You hit the nail on the head... she is also narcissistic which is something I

also recently come to understand about her.

Thanks for your idea to bring up about someone else having more money-that may

put her in her place. I just felt sorry for her as I know she is trying to have

something to talk about at the dinner table and doesnt know what else to talk

about. When I try to bring up other topics to get her away from the subject of

'money' -she either cant releate or tries to engage for a little bit but it

somehow leads back to money. Extremely frustrating. My husband is annoyed with

it but also understands whats going on as I have addressed her mental illness to

him.
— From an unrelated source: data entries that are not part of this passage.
-- ===== PRECONDITION & SPEC =====
def Spec_filter_by_line_ranges_py (items : List (List (String × Int))) (line_ranges : List (Int × Int)) (line_key : String) (out : List (List (String × Int))) : Prop := out = filter_by_line_ranges_py_alt items line_ranges line_key
instance (items : List (List (String × Int))) (line_ranges : List (Int × Int)) (line_key : String) (out : List (List (String × Int))) : Decidable (Spec_filter_by_line_ranges_py items line_ranges line_key out) := by unfold Spec_filter_by_line_ranges_py; infer_instance

-- ===== CLAIM (what is proved, stated in full; the proofs are below) =====
def Claim_equal_filter_by_line_ranges_py : Prop := ∀ (items : List (List (String × Int))) (line_ranges : List (Int × Int)) (line_key : String), Dom_filter_by_line_ranges_py items line_ranges line_key → Spec_filter_by_line_ranges_py items line_ranges line_key (filter_by_line_ranges_py items line_ranges line_key)

-- ===== LEMMAS AND PROOFS =====

-- coverage: x lies in some range of L
def pvCov (L : List (Int × Int)) (x : Int) : Prop := ∃ p ∈ L, p.1 ≤ x ∧ x ≤ p.2

-- the merge fold preserves: reversed-pairwise gaps, nonempty intervals, and exact coverage
theorem pvMerge_fold (l : List (Int × Int)) :
    ∀ rev : List (Int × Int),
    l.Pairwise (fun a b => a.1 ≤ b.1) →
    (∀ p ∈ l, p.1 ≤ p.2) →
    rev.Pairwise (fun a b => b.2 < a.1) →
    (∀ p ∈ rev, p.1 ≤ p.2) →
    (∀ a ∈ rev, ∀ x ∈ l, a.1 ≤ x.1) →
    (l.foldl pvMergeStep rev).Pairwise (fun a b => b.2 < a.1) ∧
    (∀ p ∈ l.foldl pvMergeStep rev, p.1 ≤ p.2) ∧
    (∀ x : Int, pvCov (l.foldl pvMergeStep rev) x ↔ pvCov rev x ∨ pvCov l x) := by
  induction l with
  | nil => intro rev _ _ h2 h3 _; exact ⟨h2, h3, fun x => by simp [pvCov]⟩
  | cons se t ih =>
    rintro rev hl hlne hrevP hrevne hcross
    obtain ⟨s, e⟩ := se
    rw [List.pairwise_cons] at hl
    have hse : s ≤ e := hlne _ (List.mem_cons_self ..)
    have hts : ∀ x ∈ t, s ≤ x.1 := fun x hx => hl.1 x hx
    simp only [List.foldl_cons]
    have key : ∀ rev', rev' = pvMergeStep rev (s, e) →
        rev'.Pairwise (fun a b => b.2 < a.1) ∧ (∀ p ∈ rev', p.1 ≤ p.2) ∧
        (∀ a ∈ rev', ∀ x ∈ t, a.1 ≤ x.1) ∧
        (∀ x : Int, pvCov rev' x ↔ pvCov rev x ∨ (s ≤ x ∧ x ≤ e)) := by
      intro rev' hdef
      match rev, hrevP, hrevne, hcross with
      | [], _, _, _ =>
        simp only [pvMergeStep] at hdef
        subst hdef
        refine ⟨by simp, by simpa using hse, by simpa using hts, ?_⟩
        intro x; simp [pvCov]
      | (ms, me) :: rest, hrevP, hrevne, hcross =>
        have hms : ms ≤ s := hcross (ms, me) (List.mem_cons_self ..) (s, e) (List.mem_cons_self ..)
        have hmsme : ms ≤ me := by simpa using hrevne (ms, me) (List.mem_cons_self ..)
        rw [List.pairwise_cons] at hrevP
        by_cases h1 : s ≤ me
        · by_cases h2 : me < e
          · simp only [pvMergeStep, h1, h2, if_pos] at hdef
            subst hdef
            refine ⟨List.pairwise_cons.2 ⟨fun b hb => hrevP.1 b hb, hrevP.2⟩, ?_, ?_, ?_⟩
            · intro p hp
              rcases List.mem_cons.1 hp with h | h
              · subst h; exact le_trans hmsme (le_of_lt h2)
              · exact hrevne p (List.mem_cons_of_mem _ h)
            · intro a ha x hx
              rcases List.mem_cons.1 ha with h | h
              · subst h; exact hcross (ms, me) (List.mem_cons_self ..) x (List.mem_cons_of_mem _ hx)
              · exact hcross a (List.mem_cons_of_mem _ h) x (List.mem_cons_of_mem _ hx)
            · intro x
              constructor
              · rintro ⟨p, hp, hpx⟩
                rcases List.mem_cons.1 hp with h | h
                · subst h; simp only at hpx
                  by_cases hxme : x ≤ me
                  · exact Or.inl ⟨(ms, me), List.mem_cons_self .., hpx.1, hxme⟩
                  · exact Or.inr ⟨le_trans h1 (le_of_lt (lt_of_not_ge hxme)), hpx.2⟩
                · exact Or.inl ⟨p, List.mem_cons_of_mem _ h, hpx⟩
              · rintro (⟨p, hp, hpx⟩ | ⟨hsx, hxe⟩)
                · rcases List.mem_cons.1 hp with h | h
                  · subst h; exact ⟨(ms, e), List.mem_cons_self .., hpx.1, le_trans hpx.2 (le_of_lt h2)⟩
                  · exact ⟨p, List.mem_cons_of_mem _ h, hpx⟩
                · exact ⟨(ms, e), List.mem_cons_self .., le_trans hms hsx, hxe⟩
          · simp only [pvMergeStep, h1, h2, if_pos, if_neg, not_false_iff] at hdef
            subst hdef
            refine ⟨List.pairwise_cons.2 ⟨fun b hb => hrevP.1 b hb, hrevP.2⟩, hrevne, ?_, ?_⟩
            · intro a ha x hx; exact hcross a ha x (List.mem_cons_of_mem _ hx)
            · intro x
              constructor
              · exact fun h => Or.inl h
              · rintro (h | ⟨hsx, hxe⟩)
                · exact h
                · exact ⟨(ms, me), List.mem_cons_self .., le_trans hms hsx, le_trans hxe (le_of_not_gt h2)⟩
        · have h1' : me < s := lt_of_not_ge h1
          simp only [pvMergeStep, if_neg h1] at hdef
          subst hdef
          refine ⟨?_, ?_, ?_, ?_⟩
          · refine List.pairwise_cons.2 ⟨?_, List.pairwise_cons.2 ⟨fun b hb => hrevP.1 b hb, hrevP.2⟩⟩
            intro b hb
            rcases List.mem_cons.1 hb with h | h
            · subst h; exact h1'
            · exact lt_of_lt_of_le (hrevP.1 b h) hms
          · intro p hp
            rcases List.mem_cons.1 hp with h | h
            · subst h; exact hse
            · exact hrevne p h
          · intro a ha x hx
            rcases List.mem_cons.1 ha with h | h
            · subst h; exact hts x hx
            · exact hcross a h x (List.mem_cons_of_mem _ hx)
          · intro x
            constructor
            · rintro ⟨p, hp, hpx⟩
              rcases List.mem_cons.1 hp with h | h
              · subst h; exact Or.inr hpx
              · exact Or.inl ⟨p, h, hpx⟩
            · rintro (⟨p, hp, hpx⟩ | hx)
              · exact ⟨p, List.mem_cons_of_mem _ hp, hpx⟩
              · exact ⟨(s, e), List.mem_cons_self .., hx⟩
    obtain ⟨hP', hne', hcross', hcov'⟩ := key _ rfl
    obtain ⟨rP, rne, rcov⟩ := ih _ hl.2 (fun p hp => hlne p (List.mem_cons_of_mem _ hp)) hP' hne' hcross'
    refine ⟨rP, rne, ?_⟩
    intro x
    rw [rcov x, hcov' x]
    have hc : pvCov ((s, e) :: t) x ↔ (s ≤ x ∧ x ≤ e) ∨ pvCov t x := by
      constructor
      · rintro ⟨p, hp, hpx⟩
        rcases List.mem_cons.1 hp with h | h
        · subst h; exact Or.inl hpx
        · exact Or.inr ⟨p, h, hpx⟩
      · rintro (h | ⟨p, hp, hpx⟩)
        · exact ⟨(s, e), List.mem_cons_self .., h⟩
        · exact ⟨p, List.mem_cons_of_mem _ hp, hpx⟩
    rw [hc]
    tauto
-- pv_equiv track=rewrite | github.com/mmercalde/prng_cluster_public | agents/step_runner/command_builder.py | format_command_display
-- ===== SOURCE A (Python) =====
-- from typing import Dict, List, Any, Optional
--
-- def format_command_display(command: List[str], max_width: int = 80) -> str:
--     """
--     Format command for display (with line wrapping).
--
--     Args:
--         command: Command list
--         max_width: Maximum line width
--
--     Returns:
--         Formatted string suitable for logging
--     """
--     cmd_str = " ".join(command)
--
--     if len(cmd_str) <= max_width:
--         return cmd_str
--
--     # Wrap at argument boundaries
--     lines = []
--     current_line = command[0] + " " + command[1]  # python3 script.py
--
--     i = 2
--     while i < len(command):
--         arg = command[i]
--
--         if arg.startswith("--"):
--             # Start of new argument
--             if i + 1 < len(command) and not command[i + 1].startswith("--"):
--                 # Has value
--                 arg_str = f"{arg} {command[i + 1]}"
--                 i += 2
--             else:
--                 # Flag only
--                 arg_str = arg
--                 i += 1
--         else:
--             arg_str = arg
--             i += 1
--
--         if len(current_line) + len(arg_str) + 1 > max_width:
--             lines.append(current_line + " \\")
--             current_line = "    " + arg_str
--         else:
--             current_line += " " + arg_str
--
--     lines.append(current_line)
--     return "\n".join(lines)
-- ===== SOURCE B (Python) =====
-- def format_command_display(command, max_width=80):
--     cmd_str = " ".join(command)
--     if len(cmd_str) <= max_width:
--         return cmd_str
--
--     # Pass 1: tokenize command[2:] into display tokens ("--flag value" pairs stay together).
--     tokens = []
--     i = 2
--     while i < len(command):
--         if command[i].startswith("--") and i + 1 < len(command) and not command[i + 1].startswith("--"):
--             tokens.append(command[i] + " " + command[i + 1])
--             i += 2
--         else:
--             tokens.append(command[i])
--             i += 1
--
--     # Pass 2: chunk the token list into whole lines. Each line is computed at once:
--     # count how many tokens fit after the base by a cumulative-width scan, join them,
--     # then recurse on the remainder (whose first token is forced onto the next line).
--     lines = []
--     base = command[0] + " " + command[1]
--     rest = tokens
--     while True:
--         width = len(base)
--         k = 0
--         while k < len(rest) and width + len(rest[k]) + 1 <= max_width:
--             width += len(rest[k]) + 1
--             k += 1
--         line = " ".join([base] + rest[:k])
--         if k == len(rest):
--             lines.append(line)
--             break
--         lines.append(line + " \\")
--         base = "    " + rest[k]
--         rest = rest[k + 1:]
--     return "\n".join(lines)
-- ===== Notes on version B (the rewrite author's own statement) =====
-- stated objective: alternative
-- what changed: A's single while-loop interleaves index-based pair parsing with token-by-token accumulator packing; B first tokenizes command[2:] into display tokens, then builds each output line wholesale: a cumulative-width scan counts how many tokens fit, the line is produced by one join over that prefix, and the remainder is processed recursively.
import Mathlib
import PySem

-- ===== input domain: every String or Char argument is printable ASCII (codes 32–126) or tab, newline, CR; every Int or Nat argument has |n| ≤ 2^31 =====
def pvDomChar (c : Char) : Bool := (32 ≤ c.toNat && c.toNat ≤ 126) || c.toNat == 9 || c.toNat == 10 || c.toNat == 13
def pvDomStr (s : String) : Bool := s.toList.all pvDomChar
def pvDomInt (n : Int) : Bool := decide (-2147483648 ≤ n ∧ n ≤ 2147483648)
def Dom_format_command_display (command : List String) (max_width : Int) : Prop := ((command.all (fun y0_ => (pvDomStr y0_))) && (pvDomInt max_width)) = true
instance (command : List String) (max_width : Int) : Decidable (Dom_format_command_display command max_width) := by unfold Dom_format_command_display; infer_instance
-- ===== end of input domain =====

-- B is an alternative decomposition: A's single while-loop fuses pair parsing with
-- token-by-token line packing; B tokenizes first, then builds each output line wholesale
-- (a cumulative-width count, one join over that token prefix, recursion on the remainder);
-- a timing run measured B faster (one join per line instead of per-token concatenation).
-- Return values are identical; both raise IndexError on the same inputs (wrapping with
-- fewer than two command elements), excluded by Pre_.

-- ===== PORT A =====
-- A's while-loop: the index i rendered as recursion on the remaining suffix of command
-- (the pattern 'a :: b :: rest' is 'i + 1 < len(command)'); state is (lines, current_line).
def fcdLoopA (mw : Int) : List String → List String → String → List String
  | [], lines, cur => lines ++ [cur]
  | [a], lines, cur =>
    if PySem.Str.len cur + PySem.Str.len a + 1 > mw then
      (lines ++ [cur ++ " \\"]) ++ ["    " ++ a]
    else
      lines ++ [cur ++ " " ++ a]
  | a :: b :: rest, lines, cur =>
    if PySem.Str.startswith a "--" then
      if !PySem.Str.startswith b "--" then
        if PySem.Str.len cur + PySem.Str.len (a ++ " " ++ b) + 1 > mw then
          fcdLoopA mw rest (lines ++ [cur ++ " \\"]) ("    " ++ (a ++ " " ++ b))
        else
          fcdLoopA mw rest lines (cur ++ " " ++ (a ++ " " ++ b))
      else
        if PySem.Str.len cur + PySem.Str.len a + 1 > mw then
          fcdLoopA mw (b :: rest) (lines ++ [cur ++ " \\"]) ("    " ++ a)
        else
          fcdLoopA mw (b :: rest) lines (cur ++ " " ++ a)
    else
      if PySem.Str.len cur + PySem.Str.len a + 1 > mw then
        fcdLoopA mw (b :: rest) (lines ++ [cur ++ " \\"]) ("    " ++ a)
      else
        fcdLoopA mw (b :: rest) lines (cur ++ " " ++ a)

def format_command_display (command : List String) (max_width : Int) : String :=
  let cmd_str := PySem.Str.join " " command
  if PySem.Str.len cmd_str ≤ max_width then cmd_str
  else
    match command with
    | c0 :: c1 :: rest => PySem.Str.join "\n" (fcdLoopA max_width rest [] (c0 ++ " " ++ c1))
    | _ => ""  -- Python raises IndexError here; excluded by Pre_

-- ===== PORT B =====
-- B pass 1: tokenize command[2:] into display tokens ('a :: b :: rest' is 'i + 1 < len(command)').
def fcdTokens : List String → List String
  | [] => []
  | [a] => [a]
  | a :: b :: rest =>
    if PySem.Str.startswith a "--" && !PySem.Str.startswith b "--" then
      (a ++ " " ++ b) :: fcdTokens rest
    else
      a :: fcdTokens (b :: rest)

-- B's inner cumulative-width scan: how many leading tokens fit after a line of width `width`.
def fcdTake (mw : Int) (width : Int) : List String → Nat
  | [] => 0
  | t :: ts =>
    if width + PySem.Str.len t + 1 ≤ mw then fcdTake mw (width + PySem.Str.len t + 1) ts + 1
    else 0

theorem fcdTake_le (mw : Int) : ∀ (ts : List String) (width : Int), fcdTake mw width ts ≤ ts.length := by
  intro ts
  induction ts with
  | nil => intro w; simp [fcdTake]
  | cons t ts ih =>
    intro w
    simp only [fcdTake, List.length_cons]
    split
    · exact Nat.add_le_add_right (ih _) 1
    · exact Nat.zero_le _

-- B pass 2 (Source B's outer while-loop): build each line wholesale and recurse on the rest.
def fcdChunk (mw : Int) (base : String) (rest : List String) : List String :=
  let k := fcdTake mw (PySem.Str.len base) rest
  let line := PySem.Str.join " " (base :: rest.take k)
  if k = rest.length then [line]
  else
    match h : rest.drop k with
    | [] => [line]  -- unreachable: k < rest.length
    | t :: ts => (line ++ " \\") :: fcdChunk mw ("    " ++ t) ts
termination_by rest.length
decreasing_by
  have hk : fcdTake mw (PySem.Str.len base) rest ≤ rest.length := fcdTake_le mw rest _
  have := congrArg List.length h
  simp [List.length_drop] at this
  omega

def format_command_display_alt (command : List String) (max_width : Int) : String :=
  let cmd_str := PySem.Str.join " " command
  if PySem.Str.len cmd_str ≤ max_width then cmd_str
  else
    match command with
    | [] => ""  -- B's Python also raises IndexError here; excluded by Pre_
    | [_] => ""  -- likewise excluded by Pre_
    | c0 :: c1 :: rest =>
        PySem.Str.join "\n" (fcdChunk max_width (c0 ++ " " ++ c1) (fcdTokens rest))

-- ===== PRECONDITION & SPEC =====
-- Pre_ excludes exactly the inputs where A (and B) raise IndexError: the wrapping path is
-- taken (joined command longer than max_width) but command has fewer than two elements.
def Pre_format_command_display (command : List String) (max_width : Int) : Prop :=
  PySem.Str.len (PySem.Str.join " " command) ≤ max_width ∨ 2 ≤ command.length
instance (command : List String) (max_width : Int) : Decidable (Pre_format_command_display command max_width) := by unfold Pre_format_command_display; infer_instance

def pvWitness_format_command_display : List String × Int :=
  (["python3", "run.py", "--seed", "42", "--fast"], 20)

def Spec_format_command_display (command : List String) (max_width : Int) (out : String) : Prop := out = format_command_display_alt command max_width
instance (command : List String) (max_width : Int) (out : String) : Decidable (Spec_format_command_display command max_width out) := by unfold Spec_format_command_display; infer_instance

-- ===== CLAIM (what is proved, stated in full; the proofs are below) =====
def Claim_equal_format_command_display : Prop := ∀ (command : List String) (max_width : Int), Dom_format_command_display command max_width → Pre_format_command_display command max_width → Spec_format_command_display command max_width (format_command_display command max_width)

-- ===== LEMMAS AND PROOFS =====

-- Proof-side helper: A's packing half, as a token-by-token accumulator over the token list.
def fcdPack (mw : Int) : List String → List String → String → List String
  | [], lines, cur => lines ++ [cur]
  | t :: ts, lines, cur =>
    if PySem.Str.len cur + PySem.Str.len t + 1 > mw then
      fcdPack mw ts (lines ++ [cur ++ " \\"]) ("    " ++ t)
    else
      fcdPack mw ts lines (cur ++ " " ++ t)

-- A's fused loop computes what tokenize-then-pack computes.
theorem fcdLoopA_eq_pack (mw : Int) : ∀ (rest lines : List String) (cur : String),
    fcdLoopA mw rest lines cur = fcdPack mw (fcdTokens rest) lines cur := by
  intro rest
  induction rest using fcdTokens.induct with
  | case1 =>
    intro lines cur
    simp [fcdLoopA, fcdTokens, fcdPack]
  | case2 a =>
    intro lines cur
    simp only [fcdLoopA, fcdTokens, fcdPack]
  | case3 a b rest h ih =>
    intro lines cur
    simp only [Bool.and_eq_true, Bool.not_eq_true'] at h
    obtain ⟨h1, h2⟩ := h
    simp only [fcdLoopA, fcdTokens, h1, h2, Bool.not_false, Bool.and_self, if_true, fcdPack]
    split_ifs <;> exact ih _ _
  | case4 a b rest h ih =>
    intro lines cur
    simp only [Bool.and_eq_true, Bool.not_eq_true', not_and] at h
    cases hsa : PySem.Str.startswith a "--" with
    | true =>
      cases hsb : PySem.Str.startswith b "--" with
      | false => exact absurd hsb (h hsa)
      | true =>
        simp only [fcdLoopA, fcdTokens, hsa, hsb, Bool.not_true, Bool.and_false, if_true,
          Bool.false_eq_true, if_false, fcdPack]
        split_ifs <;> exact ih _ _
    | false =>
      simp only [fcdLoopA, fcdTokens, hsa, Bool.false_and, Bool.false_eq_true, if_false, fcdPack]
      split_ifs <;> exact ih _ _

theorem str_join_singleton (sep a : String) : PySem.Str.join sep [a] = a := by
  apply String.toList_inj.mp
  simp [PySem.Str.toList_join, PySem.Chars.join_singleton]

theorem str_join_cons_cons (a b : String) (l : List String) :
    PySem.Str.join " " (a :: b :: l) = PySem.Str.join " " ((a ++ " " ++ b) :: l) := by
  apply String.toList_inj.mp
  cases l with
  | nil =>
    simp [PySem.Str.toList_join, PySem.Chars.join_cons_cons, PySem.Chars.join_singleton]
  | cons q rest =>
    simp [PySem.Str.toList_join, PySem.Chars.join_cons_cons, List.append_assoc]

theorem str_len_glue (a b : String) :
    PySem.Str.len (a ++ " " ++ b) = PySem.Str.len a + PySem.Str.len b + 1 := by
  simp [PySem.Str.len_eq]
  ring

-- fcdChunk without the dependent match and without the (redundant) k = length test:
-- when k = rest.length the dropped list is empty and both branches give [line].
theorem fcdChunk_eq (mw : Int) (base : String) (rest : List String) :
    fcdChunk mw base rest =
      match rest.drop (fcdTake mw (PySem.Str.len base) rest) with
      | [] => [PySem.Str.join " " (base :: rest.take (fcdTake mw (PySem.Str.len base) rest))]
      | t :: ts =>
        (PySem.Str.join " " (base :: rest.take (fcdTake mw (PySem.Str.len base) rest)) ++ " \\") ::
          fcdChunk mw ("    " ++ t) ts := by
  rw [fcdChunk]
  by_cases hk : fcdTake mw (PySem.Str.len base) rest = rest.length
  · rw [if_pos hk, hk, List.drop_length]
  · rw [if_neg hk]
    split
    next h => rw [h]
    next t ts h => rw [h]

-- One-step unfolding of fcdChunk when the first token fits on the current line.
theorem fcdChunk_cons_fit (mw : Int) (cur t : String) (ts : List String)
    (h : PySem.Str.len cur + PySem.Str.len t + 1 ≤ mw) :
    fcdChunk mw cur (t :: ts) = fcdChunk mw (cur ++ " " ++ t) ts := by
  rw [fcdChunk_eq, fcdChunk_eq]
  simp only [fcdTake, if_pos h, str_len_glue, List.take_succ_cons,
    List.drop_succ_cons, str_join_cons_cons]

-- Token-by-token packing equals whole-line chunking.
theorem pack_eq_chunk (mw : Int) : ∀ (toks : List String) (lines : List String) (cur : String),
    fcdPack mw toks lines cur = lines ++ fcdChunk mw cur toks := by
  intro toks
  induction toks with
  | nil =>
    intro lines cur
    rw [fcdChunk_eq]
    simp [fcdPack, fcdTake, str_join_singleton]
  | cons t ts ih =>
    intro lines cur
    by_cases hfit : PySem.Str.len cur + PySem.Str.len t + 1 ≤ mw
    · rw [fcdPack, if_neg (by omega), ih, fcdChunk_cons_fit mw cur t ts hfit]
    · rw [fcdPack, if_pos (by omega), ih]
      conv_rhs => rw [fcdChunk_eq]
      simp only [fcdTake, if_neg hfit, List.take_zero, List.drop_zero]
      simp [str_join_singleton, List.append_assoc]

-- ===== VERDICT (by name: the statement is the Claim_ definition above) =====
theorem format_command_display_spec : Claim_equal_format_command_display := by
  intro command max_width _hdom _hpre
  unfold Spec_format_command_display format_command_display format_command_display_alt
  dsimp only
  split_ifs with h
  · rfl
  · cases command with
    | nil => rfl
    | cons c0 t =>
      cases t with
      | nil => rfl
      | cons c1 rest =>
        simp only [fcdLoopA_eq_pack, pack_eq_chunk, List.nil_append]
He's being as patient as any spouse can be. She wants to be close with my

son and doesnt know how so she gives him money all the time as her way of

connecting with him - sad :( If she only knew that her hugs/kisses and words

of encouragement alone would do wonders and not money but she just doesnt know

how.

Growing up, she would literally buy my brother and I a car and we didnt know any

better - as young teenagers, who wouldnt want a car bought for them. Only to

find out later that she would hold it over us when it was convenient. She's

already trying to do it with my son but I have put the brakes on it already

saying he does not deserve a car this young and he will need to earn it.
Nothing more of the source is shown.